= What needs to be done =
Take the entries that follow and return exactly the lines from the one holding "for curX in" through the one holding "곳에서 이동하는 경우", both included. Nothing else is needed.

Collected data:
-- pv_equiv track=rewrite | github.com/kh277/BOJ | 백준/Gold/14461. 소가 길을 건너간 이유 7/소가 길을 건너간 이유 7.py | solve
-- ===== SOURCE A (Python) =====
-- import heapq
--
-- INF = 10**20
--
-- dx = [-3, -2, -2, -1, -1, -1, 0, 0, 0, 0, 1, 1, 1, 2, 2, 3]
--
-- dy = [0, -1, 1, -2, 0, 2, -3, -1, 1, 3, -2, 0, 2, -1, 1, 0]
--
-- def Dijkstra(V, graph, start):
--     pq = []
--     distance = [INF for _ in range(V)]
--     distance[start] = 0
--     heapq.heappush(pq, (0, start))
--
--     while pq:
--         curDist, curV = heapq.heappop(pq)
--
--         if distance[curV] < curDist:
--             continue
--
--         for tempDist, nextV in graph[curV]:
--             nextDist = curDist + tempDist
--             if nextDist < distance[nextV]:
--                 distance[nextV] = nextDist
--                 heapq.heappush(pq, (nextDist, nextV))
--
--     return distance
--
-- def solve(N, T, grid):
--     # 이동할 수 있는 1칸, 3칸을 전부 간선으로 저장하여 그래프 형성
--     graph = [[] for _ in range(N*N)]
--     for curY in range(N):
--         for curX in range(N):
--             curV = N*curY + curX
--             for i in range(16):
--                 nextX = curX + dx[i]
--                 nextY = curY + dy[i]
--                 nextV = N*nextY + nextX
--                 if 0 <= nextX < N and 0 <= nextY < N:
--                     graph[curV].append((T*3+grid[nextY][nextX], nextV))
--
--     # 다익스트라로 최단거리 도출
--     dist = Dijkstra(N*N, graph, 0)
--
--     # 도착점에서 1~2칸 떨어진 곳에서 이동하는 경우
--     result = dist[N*N-1]
--     for i in [N*N-3, N*N-N-2, N*N-2*N-1]:
--         result = min(result, dist[i] + T*2)
--     for i in [N*N-2, N*N-N-1]:
--         result = min(result, dist[i] + T)
--
--     return result
-- ===== SOURCE B (Python) =====
-- INF = 10**20
--
-- dx = [-3, -2, -2, -1, -1, -1, 0, 0, 0, 0, 1, 1, 1, 2, 2, 3]
-- dy = [0, -1, 1, -2, 0, 2, -3, -1, 1, 3, -2, 0, 2, -1, 1, 0]
--
-- def solve(N, T, grid):
--     # SPFA (queue-based Bellman-Ford): a plain FIFO queue of vertices, no
--     # priority queue, no (distance, vertex) tags, no stale-entry skipping.
--     dist = [INF] * (N * N)
--     dist[0] = 0
--     queue = [0]
--     while queue:
--         u = queue.pop(0)
--         uy, ux = divmod(u, N)
--         du = dist[u]
--         for i in range(16):
--             nx = ux + dx[i]
--             ny = uy + dy[i]
--             if 0 <= nx < N and 0 <= ny < N:
--                 v = N * ny + nx
--                 nd = du + T * 3 + grid[ny][nx]
--                 if nd < dist[v]:
--                     dist[v] = nd
--                     if v not in queue:
--                         queue.append(v)
--
--     result = dist[N * N - 1]
--     for i in [N * N - 3, N * N - N - 2, N * N - 2 * N - 1]:
--         result = min(result, dist[i] + T * 2)
--     for i in [N * N - 2, N * N - N - 1]:
--         result = min(result, dist[i] + T)
--     return result
-- ===== Notes on version B (the rewrite author's own statement) =====
-- stated objective: alternative
-- what changed: B replaces A's adjacency-list-plus-binary-heap Dijkstra by SPFA (queue-based Bellman-Ford): a plain FIFO list of vertices with no priority queue, no (distance,vertex) tags and no stale-entry skipping, relaxing each popped vertex's 16 knight-like moves with its current distance; with the non-negative move costs required by Pre_ both label-setting and label-correcting converge to the same shortest distances.
-- outside the precondition, e.g. on solve(2, 0, [[0, 5], [5, -1]]): A returns 0, B returns 0
import Mathlib
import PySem

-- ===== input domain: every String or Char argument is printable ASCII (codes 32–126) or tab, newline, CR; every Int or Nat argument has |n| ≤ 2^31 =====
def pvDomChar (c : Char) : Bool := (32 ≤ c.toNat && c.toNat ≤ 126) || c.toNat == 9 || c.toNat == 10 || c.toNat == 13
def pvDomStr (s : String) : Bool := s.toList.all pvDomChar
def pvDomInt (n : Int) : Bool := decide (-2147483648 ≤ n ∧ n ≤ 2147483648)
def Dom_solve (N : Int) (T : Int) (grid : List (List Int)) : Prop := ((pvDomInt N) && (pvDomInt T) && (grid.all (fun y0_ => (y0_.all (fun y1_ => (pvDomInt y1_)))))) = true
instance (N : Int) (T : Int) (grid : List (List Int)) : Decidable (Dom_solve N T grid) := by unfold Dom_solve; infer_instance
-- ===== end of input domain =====

-- B replaces A's adjacency-list-plus-binary-heap Dijkstra by SPFA (queue-based
-- Bellman-Ford): a plain FIFO list of vertices, no priority queue, no (distance,
-- vertex) tags, no stale-entry skipping (objective: alternative algorithm).

-- ===== PORT A =====

def pvINF : Int := 10^20

-- Python tuple comparison (a, b) < (c, d) on int pairs (lexicographic)
def pvLt (a b : Int × Int) : Bool := a.1 < b.1 || (a.1 == b.1 && a.2 < b.2)

-- Python list item assignment xs[i] = v; every call site below provably has 0 ≤ i < len(xs)
def pySetI (xs : List Int) (i : Int) (v : Int) : List Int := xs.set i.toNat v

-- heapq._siftdown(heap, startpos, pos) with newitem = heap[pos] passed explicitly;
-- fuel = pos suffices (pos strictly decreases); internal heap positions are always in range,
-- so List.getD's default (0, 0) is never read at a call site
def pvSiftdown : Nat → List (Int × Int) → Nat → Nat → (Int × Int) → List (Int × Int)
  | 0, heap, _, pos, newitem => heap.set pos newitem
  | fuel + 1, heap, startpos, pos, newitem =>
    if startpos < pos then
      let parentpos := (pos - 1) / 2
      let parent := heap.getD parentpos (0, 0)
      if pvLt newitem parent then pvSiftdown fuel (heap.set pos parent) startpos parentpos newitem
      else heap.set pos newitem
    else heap.set pos newitem

-- heapq.heappush(heap, item): append, then sift down from the new last slot
def pvHeappush (heap : List (Int × Int)) (item : Int × Int) : List (Int × Int) :=
  pvSiftdown heap.length (heap ++ [item]) 0 heap.length item

-- the while-loop of heapq._siftup; fuel = endpos suffices (pos strictly increases, pos < endpos)
def pvSiftupLoop : Nat → List (Int × Int) → Nat → Nat → (Int × Int) → Nat → List (Int × Int)
  | 0, heap, _, pos, newitem, _ => heap.set pos newitem
  | fuel + 1, heap, startpos, pos, newitem, endpos =>
    let childpos := 2 * pos + 1
    if childpos < endpos then
      let childpos := if childpos + 1 < endpos ∧ pvLt (heap.getD childpos (0, 0)) (heap.getD (childpos + 1) (0, 0)) = false then childpos + 1 else childpos
      pvSiftupLoop fuel (heap.set pos (heap.getD childpos (0, 0))) startpos childpos newitem endpos
    else pvSiftdown pos (heap.set pos newitem) startpos pos newitem

-- heapq._siftup(heap, pos)
def pvSiftup (heap : List (Int × Int)) (pos : Nat) : List (Int × Int) :=
  pvSiftupLoop heap.length heap pos pos (heap.getD pos (0, 0)) heap.length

= Answer space =
--         for curX in range(N):
--             curV = N*curY + curX
--             for i in range(16):
--                 nextX = curX + dx[i]
--                 nextY = curY + dy[i]
--                 nextV = N*nextY + nextX
--                 if 0 <= nextX < N and 0 <= nextY < N:
--                     graph[curV].append((T*3+grid[nextY][nextX], nextV))
--
--     # 다익스트라로 최단거리 도출
--     dist = Dijkstra(N*N, graph, 0)
--
--     # 도착점에서 1~2칸 떨어진 곳에서 이동하는 경우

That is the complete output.